Black sesame seed, dry eyes and blurred vision

Black sesame seed, dry eyes and blurred vision

Many people have experienced blurred vision or times when their vision is not quite clear, sometimes to the extent that it is as though the eyes are looking through a dirty window that cannot be cleaned.

This may also occur with tired or dry eyes. These symptoms can come and go or last for longer periods of time. It can be a very uncomfortable feeling and have an effect on the person’s quality of life.

Usually in these cases the eyes should first be checked by an optometrist or by the GP or specialist. Sometimes it is found that nothing is wrong with the eyes.

According to Chinese medicine, blurry eyes can be the symptoms of an unhealthy state of the internal body, specifically a Liver syndrome imbalance. This does not only happen to the elderly but can effect all age groups, children and adults, male and female. It is important to understand the signs so you can seek early treatment or prevention.

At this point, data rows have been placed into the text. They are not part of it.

-- pv_equiv track=rewrite | github.com/Mykel-wD/Matura | matury/first_try/2016_maj(done)/63.py | deszyfr
-- ===== SOURCE A (Python) =====
-- def deszyfr(slowo1, slowo2):
--     z1 = ord(slowo1[0])
--     z2 = ord(slowo2[0])
--     if z1 > z2:
--         klucz = z1 - z2
--         ile = -1
--     else:
--         klucz = z2 - z1
--         ile = 1
--     for znak in range(len(slowo1)):
--         k = ord(slowo1[znak])
--         drugi = ord(slowo2[znak])
--         for dlugosc in range(klucz):
--             if z1 > z2:
--                 if k <= 65:
--                     k = 90
--                 else:
--                     k += ile
--             elif z2 > z1:
--                 if k >= 90:
--                     k = 65
--                 else:
--                     k += ile
--
--         if k != ord(slowo2[znak]):
--             return True
--     return False
-- ===== SOURCE B (Python) =====
-- def deszyfr(slowo1, slowo2):
--     z1 = ord(slowo1[0])
--     z2 = ord(slowo2[0])
--     klucz = abs(z1 - z2)
--
--     def shift(k):
--         if z1 > z2:
--             d = max(k - 65, 0)
--             if klucz <= d:
--                 return k - klucz
--             return 65 + (26 - (klucz - d)) % 26
--         if z2 > z1:
--             d = max(90 - k, 0)
--             if klucz <= d:
--                 return k + klucz
--             return 65 + (klucz - d - 1) % 26
--         return k
--
--     return any(shift(ord(a)) != ord(b) for a, b in zip(slowo1, slowo2))
-- ===== Notes on version B (the rewrite author's own statement) =====
-- stated objective: alternative
-- what changed: B replaces A's inner loop that shifts each character code one step at a time (klucz iterations per character, with wraparound branches) by a direct closed-form modular-arithmetic computation of the shifted code, and compares via any over zip instead of an index loop with early return.
-- outside the precondition, e.g. on deszyfr('FX', '<'): A returns True, B returns True; on deszyfr('AB', 'Z'): A raises IndexError, B returns False
import Mathlib
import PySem

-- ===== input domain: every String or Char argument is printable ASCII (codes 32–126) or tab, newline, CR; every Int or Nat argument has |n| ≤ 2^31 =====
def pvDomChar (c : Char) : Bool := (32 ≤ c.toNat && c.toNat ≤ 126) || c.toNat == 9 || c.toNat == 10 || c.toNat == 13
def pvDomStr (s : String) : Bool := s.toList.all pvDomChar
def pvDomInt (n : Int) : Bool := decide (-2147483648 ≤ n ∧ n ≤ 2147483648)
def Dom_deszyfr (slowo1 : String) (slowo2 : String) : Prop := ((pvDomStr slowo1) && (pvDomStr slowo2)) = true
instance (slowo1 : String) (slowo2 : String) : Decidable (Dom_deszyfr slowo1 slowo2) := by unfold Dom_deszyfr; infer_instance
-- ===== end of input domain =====

-- B replaces A's per-step inner shift loop (klucz iterations per character) by a
-- direct closed-form modular computation per character (alternative algorithm; fewer operations,
-- though klucz is bounded so no speed-up was measured).

-- ===== PORT A =====
-- ord(l[i]); the default is only reached outside Pre_deszyfr (where Python raises IndexError)
def pvOrd (l : List Char) (i : Int) : Int := ((PySem.List.pyGet? l i).getD ' ').toNat

-- body of A's inner 'for dlugosc in range(klucz)' loop
def pvStepA (z1 z2 ile k : Int) : Int :=
  if z1 > z2 then (if k ≤ 65 then 90 else k + ile)
  else if z2 > z1 then (if k ≥ 90 then 65 else k + ile)
  else k

-- A's inner loop: for dlugosc in range(klucz): …
def pvShiftA (z1 z2 klucz ile k : Int) : Int :=
  (PySem.List.pyRange 0 klucz 1).foldl (fun k _ => pvStepA z1 z2 ile k) k

-- A's outer loop: for znak in range(len(slowo1)): … with early 'return True'
def pvLoopA (l1 l2 : List Char) (z1 z2 klucz ile : Int) (znak : Nat) : Bool :=
  if znak < l1.length then
    let k := pvShiftA z1 z2 klucz ile (pvOrd l1 znak)
    if k ≠ pvOrd l2 znak then true
    else pvLoopA l1 l2 z1 z2 klucz ile (znak + 1)
  else false
termination_by l1.length - znak

def deszyfr (slowo1 : String) (slowo2 : String) : Bool :=
  let l1 := slowo1.toList
  let l2 := slowo2.toList
  let z1 := pvOrd l1 0
  let z2 := pvOrd l2 0
  let p := if z1 > z2 then (z1 - z2, (-1 : Int)) else (z2 - z1, (1 : Int))
  pvLoopA l1 l2 z1 z2 p.1 p.2 0

-- ===== PORT B =====
-- closed-form shift of one character code by klucz = |z1 - z2| steps
def pvShiftB (z1 z2 klucz k : Int) : Int :=
  if z1 > z2 then
    let d := max (k - 65) 0
    if klucz ≤ d then k - klucz else 65 + (26 - (klucz - d)) % 26
  else if z2 > z1 then
    let d := max (90 - k) 0
    if klucz ≤ d then k + klucz else 65 + (klucz - d - 1) % 26
  else k

def deszyfr_alt (slowo1 : String) (slowo2 : String) : Bool :=
  let l1 := slowo1.toList
  let l2 := slowo2.toList
  let z1 : Int := ((l1.headD ' ').toNat : Int)
  let z2 : Int := ((l2.headD ' ').toNat : Int)
  let klucz := |z1 - z2|
  (l1.zip l2).any (fun p => pvShiftB z1 z2 klucz (p.1.toNat : Int) ≠ (p.2.toNat : Int))

-- ===== PRECONDITION & SPEC =====
-- Pre_ excludes empty strings (A raises IndexError on slowo1[0]/slowo2[0]) and slowo2 shorter
-- than slowo1, where A raises IndexError at index len(slowo2) unless an earlier character
-- mismatch happens to return True first.
def Pre_deszyfr (slowo1 : String) (slowo2 : String) : Prop :=
  slowo1.toList ≠ [] ∧ slowo2.toList ≠ [] ∧ slowo1.toList.length ≤ slowo2.toList.length
instance (slowo1 : String) (slowo2 : String) : Decidable (Pre_deszyfr slowo1 slowo2) := by
  unfold Pre_deszyfr; infer_instance

def pvWitness_deszyfr : String × String := ("ABC", "DEF")

def Spec_deszyfr (slowo1 : String) (slowo2 : String) (out : Bool) : Prop := out = deszyfr_alt slowo1 slowo2
instance (slowo1 : String) (slowo2 : String) (out : Bool) : Decidable (Spec_deszyfr slowo1 slowo2 out) := by unfold Spec_deszyfr; infer_instance

-- ===== CLAIM (what is proved, stated in full; the proofs are below) =====
def Claim_equal_deszyfr : Prop := ∀ (slowo1 : String) (slowo2 : String), Dom_deszyfr slowo1 slowo2 → Pre_deszyfr slowo1 slowo2 → Spec_deszyfr slowo1 slowo2 (deszyfr slowo1 slowo2)

-- ===== LEMMAS AND PROOFS =====

-- A's inner loop is iteration of its step function
theorem pvShiftA_eq_iterate (z1 z2 ile k : Int) (n : Nat) :
    pvShiftA z1 z2 (n : Int) ile k = (pvStepA z1 z2 ile)^[n] k := by
  induction n generalizing k with
  | zero => simp [pvShiftA, PySem.List.pyRange_one_eq_nil]
  | succ m ih =>
    have h : ((m + 1 : Nat) : Int) = (m : Int) + 1 := by push_cast; ring
    rw [pvShiftA, h, PySem.List.pyRange_one_succ_right (by positivity),
        List.foldl_append, List.foldl_cons, List.foldl_nil]
    have ihk := ih k
    rw [pvShiftA] at ihk
    rw [ihk]
    exact (Function.iterate_succ_apply' _ _ _).symm

-- one step of A's shift agrees with B's closed form (all three key directions at once)
theorem pvShiftB_step (z1 z2 k : Int) (n : Nat) :
    pvShiftB z1 z2 ((n : Int) + 1) k
      = pvShiftB z1 z2 (n : Int) (pvStepA z1 z2 (if z1 > z2 then -1 else 1) k) := by
  simp only [pvShiftB, pvStepA]
  split_ifs <;> omega

-- B's closed form computes A's iterated shift
theorem pvShiftAB (z1 z2 k : Int) (n : Nat) :
    pvShiftA z1 z2 (n : Int) (if z1 > z2 then -1 else 1) k = pvShiftB z1 z2 (n : Int) k := by
  rw [pvShiftA_eq_iterate]
  induction n generalizing k with
  | zero =>
    simp only [Function.iterate_zero, id_eq, pvShiftB, Nat.cast_zero]
    split_ifs <;> omega
  | succ m ih =>
    rw [Function.iterate_succ_apply]
    have h : ((m + 1 : Nat) : Int) = (m : Int) + 1 := by push_cast; ring
    rw [h, pvShiftB_step z1 z2 k m]
    exact ih _

-- A's outer loop from index i equals B's any over the zip of the dropped suffixes
theorem pvLoopA_eq_any (l1 l2 : List Char) (z1 z2 klucz ile : Int) (i : Nat)
    (hlen : l1.length ≤ l2.length)
    (hsh : ∀ k : Int, pvShiftA z1 z2 klucz ile k = pvShiftB z1 z2 klucz k) :
    pvLoopA l1 l2 z1 z2 klucz ile i =
      ((l1.drop i).zip (l2.drop i)).any
        (fun p => pvShiftB z1 z2 klucz (p.1.toNat : Int) ≠ (p.2.toNat : Int)) := by
  by_cases h : i < l1.length
  · have h2 : i < l2.length := lt_of_lt_of_le h hlen
    rw [pvLoopA]
    have hd1 : l1.drop i = l1[i] :: l1.drop (i + 1) := List.drop_eq_getElem_cons h
    have hd2 : l2.drop i = l2[i] :: l2.drop (i + 1) := List.drop_eq_getElem_cons h2
    have ho1 : pvOrd l1 (i : Int) = (l1[i].toNat : Int) := by
      simp [pvOrd, List.getElem?_eq_getElem h]
    have ho2 : pvOrd l2 (i : Int) = (l2[i].toNat : Int) := by
      simp [pvOrd, List.getElem?_eq_getElem h2]
    rw [if_pos h, hd1, hd2]
    simp only [List.zip_cons_cons, List.any_cons, ho1, ho2, hsh]
    by_cases hne : pvShiftB z1 z2 klucz (l1[i].toNat : Int) ≠ (l2[i].toNat : Int)
    · simp [hne]
    · rw [pvLoopA_eq_any l1 l2 z1 z2 klucz ile (i + 1) hlen hsh]
      simp [hne]
  · rw [pvLoopA, if_neg h]
    have hnil : l1.drop i = [] := List.drop_eq_nil_of_le (by omega)
    simp [hnil]
termination_by l1.length - i

-- ===== VERDICT (by name: the statement is the Claim_ definition above) =====
theorem deszyfr_spec : Claim_equal_deszyfr := by
  intro s1 s2 _ hpre
  obtain ⟨h1, h2, hlen⟩ := hpre
  unfold Spec_deszyfr deszyfr deszyfr_alt
  have hz1 : pvOrd s1.toList 0 = ((s1.toList.headD ' ').toNat : Int) := by
    cases hl : s1.toList with
    | nil => exact absurd hl h1
    | cons a t => simp [pvOrd]
  have hz2 : pvOrd s2.toList 0 = ((s2.toList.headD ' ').toNat : Int) := by
    cases hl : s2.toList with
    | nil => exact absurd hl h2
    | cons a t => simp [pvOrd]
  simp only [hz1, hz2]
  set z1 : Int := ((s1.toList.headD ' ').toNat : Int) with hz1'
  set z2 : Int := ((s2.toList.headD ' ').toNat : Int) with hz2'
  by_cases h : z1 > z2
  · have habs : |z1 - z2| = z1 - z2 := abs_of_pos (by omega)
    have hcast : z1 - z2 = (((z1 - z2).toNat : Nat) : Int) := by omega
    simp only [if_pos h, habs]
    rw [pvLoopA_eq_any s1.toList s2.toList z1 z2 (z1 - z2) (-1) 0 hlen
        (fun k => by
          have := pvShiftAB z1 z2 k (z1 - z2).toNat
          rw [← hcast] at this
          simpa [h] using this)]
    simp
  · have habs : |z1 - z2| = z2 - z1 := by rw [abs_of_nonpos (by omega)]; ring
    have hcast : z2 - z1 = (((z2 - z1).toNat : Nat) : Int) := by omega
    simp only [if_neg h, habs]
    rw [pvLoopA_eq_any s1.toList s2.toList z1 z2 (z2 - z1) 1 0 hlen
        (fun k => by
          have := pvShiftAB z1 z2 k (z2 - z1).toNat
          rw [← hcast] at this
          simpa [h] using this)]
    simp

Healthy Eyes & Liver Function

Traditional Chinese medicine believes there is a strong relationship between the internal organs and the external parts of the body. When there is disorder of a certain internal organ system it will have an effect on certain parts of the external body. This is a very important aspect of traditional Chinese diagnosis theory.

The Liver and the eyes have a strong relationship both physically and functionally.  The Liver stores blood and a branch of the Liver meridian goes to the eyes, so the Liver can send Blood & Qi to the eyes to support their function.

If the Liver has an imbalance, the Liver can fail to support the functions of the eyes resulting in symptoms. For example, if the Liver overheats then the eyes can become red and itchy with a hot or burning sensation. When there is a deficiency of Liver Blood the eyes become tired and dry and the vision may become blurred.  When the Liver has Qi & Blood stagnation the eyes may become sore.

I suggest when you have blurry eyes or other symptoms mentioned above, along with your treatment, you can choose to eat certain foods that will benefit the Liver and Black Sesame Seed is one of these foods.

The Health Benefits of Black Sesame Seed

Black sesame seed is a very popular diet therapy food in Chinese medicine diet therapy and also traditional Chinese culture. In shops and restaurants you can buy many products or foods with Black Sesame Seeds, such as Black Sesame cake, Black Sesame porridge, Black Sesame sweets. Black Sesame Seed is even in found in some traditional Chinese herbal formulas.

Black Sesame Seed is not cold and not hot, but rather balancing and mildly sweet. The properties benefit the Liver and Kidney channels and can be used to help in the treatment of disorders of these channels.

Benefits to Liver & Eyes
Black sesame seed can Tonify or increase Liver Blood and nourish the eyes.  These therapeutic effects may assist with symptoms of blurred vision and tired, dry eyes while you are receiving treatment.

Nourish & Balance Internal Organs
Many traditional Chinese herbal medicine books mention that black sesame seed is very good for the middle and older age group. It can increase energy, tonify the brain and slow ageing. Regularly eating certain amounts of black sesame seed can be of benefit for the following symptoms: low back ache, painful or tight and stiff joints, weakness in the joints and constipation.

Beauty, Hair & Skin
Hair loss and dry skin is quite often a worry for people. Often people spend a lot of money on hair and skin products which never completely solve the problem.  Chinese medicine considers the hair and skin to be an external reflection of the body’s internal state of health.

For example, the hair is nourished by the body’s Blood and the skin receives moisture from the body’s Yin. When the Yin and the Blood are deficient, it will affect the hair and the skin. It may cause symptoms of hair loss, dry skin or itchy skin.

Black sesame seed can nourish the organs, the Blood and the Yin, improving Blood and nutrition to the hair and skin. While using lotions and creams and having treatment, regularly eating a certain amount of black sesame seeds may also be beneficial.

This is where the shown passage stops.